#### GIVEN INFORMATION ####

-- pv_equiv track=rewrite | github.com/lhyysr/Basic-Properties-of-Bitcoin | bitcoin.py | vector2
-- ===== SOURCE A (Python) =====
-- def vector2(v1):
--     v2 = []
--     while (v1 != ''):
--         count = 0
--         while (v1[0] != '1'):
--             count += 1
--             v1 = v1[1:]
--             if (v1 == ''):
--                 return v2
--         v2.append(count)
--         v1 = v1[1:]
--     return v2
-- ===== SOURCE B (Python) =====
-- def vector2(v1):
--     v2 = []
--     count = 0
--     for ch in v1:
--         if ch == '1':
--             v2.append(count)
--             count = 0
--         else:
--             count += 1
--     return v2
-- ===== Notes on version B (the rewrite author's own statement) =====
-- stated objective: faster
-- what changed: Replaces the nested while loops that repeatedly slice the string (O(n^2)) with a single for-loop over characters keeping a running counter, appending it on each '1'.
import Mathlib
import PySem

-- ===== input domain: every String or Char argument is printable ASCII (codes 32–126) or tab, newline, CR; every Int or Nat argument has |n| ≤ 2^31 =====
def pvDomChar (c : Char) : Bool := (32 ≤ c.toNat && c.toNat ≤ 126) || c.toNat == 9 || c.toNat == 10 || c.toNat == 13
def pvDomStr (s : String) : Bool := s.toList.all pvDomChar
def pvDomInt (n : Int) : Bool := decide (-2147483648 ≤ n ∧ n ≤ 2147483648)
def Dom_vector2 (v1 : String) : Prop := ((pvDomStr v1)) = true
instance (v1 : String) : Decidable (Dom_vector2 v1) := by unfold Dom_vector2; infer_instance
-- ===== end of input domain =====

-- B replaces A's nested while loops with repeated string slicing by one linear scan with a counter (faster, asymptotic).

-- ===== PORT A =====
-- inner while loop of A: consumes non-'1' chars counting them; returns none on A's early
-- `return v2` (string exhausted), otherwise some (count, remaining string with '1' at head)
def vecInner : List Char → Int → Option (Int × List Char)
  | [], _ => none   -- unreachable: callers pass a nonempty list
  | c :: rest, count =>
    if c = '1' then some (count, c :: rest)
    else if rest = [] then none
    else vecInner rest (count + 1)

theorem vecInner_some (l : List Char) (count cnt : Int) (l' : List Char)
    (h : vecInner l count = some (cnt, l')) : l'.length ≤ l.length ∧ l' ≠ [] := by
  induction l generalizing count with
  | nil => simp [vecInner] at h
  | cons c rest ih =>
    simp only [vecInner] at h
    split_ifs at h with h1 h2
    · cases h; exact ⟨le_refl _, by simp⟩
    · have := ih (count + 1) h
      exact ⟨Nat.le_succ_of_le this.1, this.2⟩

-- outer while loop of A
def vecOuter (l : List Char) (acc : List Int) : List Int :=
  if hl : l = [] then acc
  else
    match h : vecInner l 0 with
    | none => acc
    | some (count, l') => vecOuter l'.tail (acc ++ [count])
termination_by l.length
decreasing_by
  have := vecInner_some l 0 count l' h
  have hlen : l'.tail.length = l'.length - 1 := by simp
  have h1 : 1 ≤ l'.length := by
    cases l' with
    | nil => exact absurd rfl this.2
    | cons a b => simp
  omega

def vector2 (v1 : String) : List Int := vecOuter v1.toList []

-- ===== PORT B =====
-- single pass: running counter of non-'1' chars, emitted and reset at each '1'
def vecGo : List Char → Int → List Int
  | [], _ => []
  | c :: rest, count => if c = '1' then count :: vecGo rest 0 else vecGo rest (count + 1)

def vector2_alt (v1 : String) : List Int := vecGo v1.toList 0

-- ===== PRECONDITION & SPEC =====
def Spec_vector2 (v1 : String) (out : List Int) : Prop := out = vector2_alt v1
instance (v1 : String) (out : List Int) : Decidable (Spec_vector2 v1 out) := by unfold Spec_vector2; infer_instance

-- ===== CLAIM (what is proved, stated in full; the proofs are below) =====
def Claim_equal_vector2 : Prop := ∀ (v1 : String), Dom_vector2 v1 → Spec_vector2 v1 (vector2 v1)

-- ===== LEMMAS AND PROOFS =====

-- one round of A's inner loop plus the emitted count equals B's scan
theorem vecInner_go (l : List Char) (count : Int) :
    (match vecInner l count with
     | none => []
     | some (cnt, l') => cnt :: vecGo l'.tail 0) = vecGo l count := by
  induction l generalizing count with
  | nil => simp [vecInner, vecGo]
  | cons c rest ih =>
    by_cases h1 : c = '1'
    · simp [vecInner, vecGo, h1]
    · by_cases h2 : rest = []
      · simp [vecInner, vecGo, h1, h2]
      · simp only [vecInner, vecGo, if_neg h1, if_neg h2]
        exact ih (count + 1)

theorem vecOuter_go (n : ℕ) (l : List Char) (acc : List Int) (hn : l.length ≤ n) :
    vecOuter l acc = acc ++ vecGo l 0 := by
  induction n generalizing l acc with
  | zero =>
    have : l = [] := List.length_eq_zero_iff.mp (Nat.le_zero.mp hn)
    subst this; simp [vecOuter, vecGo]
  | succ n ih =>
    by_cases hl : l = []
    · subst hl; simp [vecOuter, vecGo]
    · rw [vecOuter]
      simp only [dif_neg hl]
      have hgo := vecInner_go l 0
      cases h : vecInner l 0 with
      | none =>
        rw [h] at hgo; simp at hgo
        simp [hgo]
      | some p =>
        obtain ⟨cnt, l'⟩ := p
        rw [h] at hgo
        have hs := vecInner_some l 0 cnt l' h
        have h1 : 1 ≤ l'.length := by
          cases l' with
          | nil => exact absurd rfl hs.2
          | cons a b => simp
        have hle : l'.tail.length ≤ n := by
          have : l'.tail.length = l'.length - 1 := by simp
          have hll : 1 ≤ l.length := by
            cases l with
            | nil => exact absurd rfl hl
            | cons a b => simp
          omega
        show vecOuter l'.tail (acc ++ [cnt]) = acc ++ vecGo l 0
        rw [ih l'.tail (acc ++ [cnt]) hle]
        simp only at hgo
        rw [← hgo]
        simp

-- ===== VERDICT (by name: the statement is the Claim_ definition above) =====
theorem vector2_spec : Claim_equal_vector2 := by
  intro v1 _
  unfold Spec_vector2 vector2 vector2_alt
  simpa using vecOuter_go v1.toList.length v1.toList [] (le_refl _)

####

WHAT IS REQUIRED:
Return each line of the listing that holds the word "rewrite".

YOUR SOLUTION:
-- pv_equiv track=rewrite | github.com/lhyysr/Basic-Properties-of-Bitcoin | bitcoin.py | vector2
-- ===== Notes on version B (the rewrite author's own statement) =====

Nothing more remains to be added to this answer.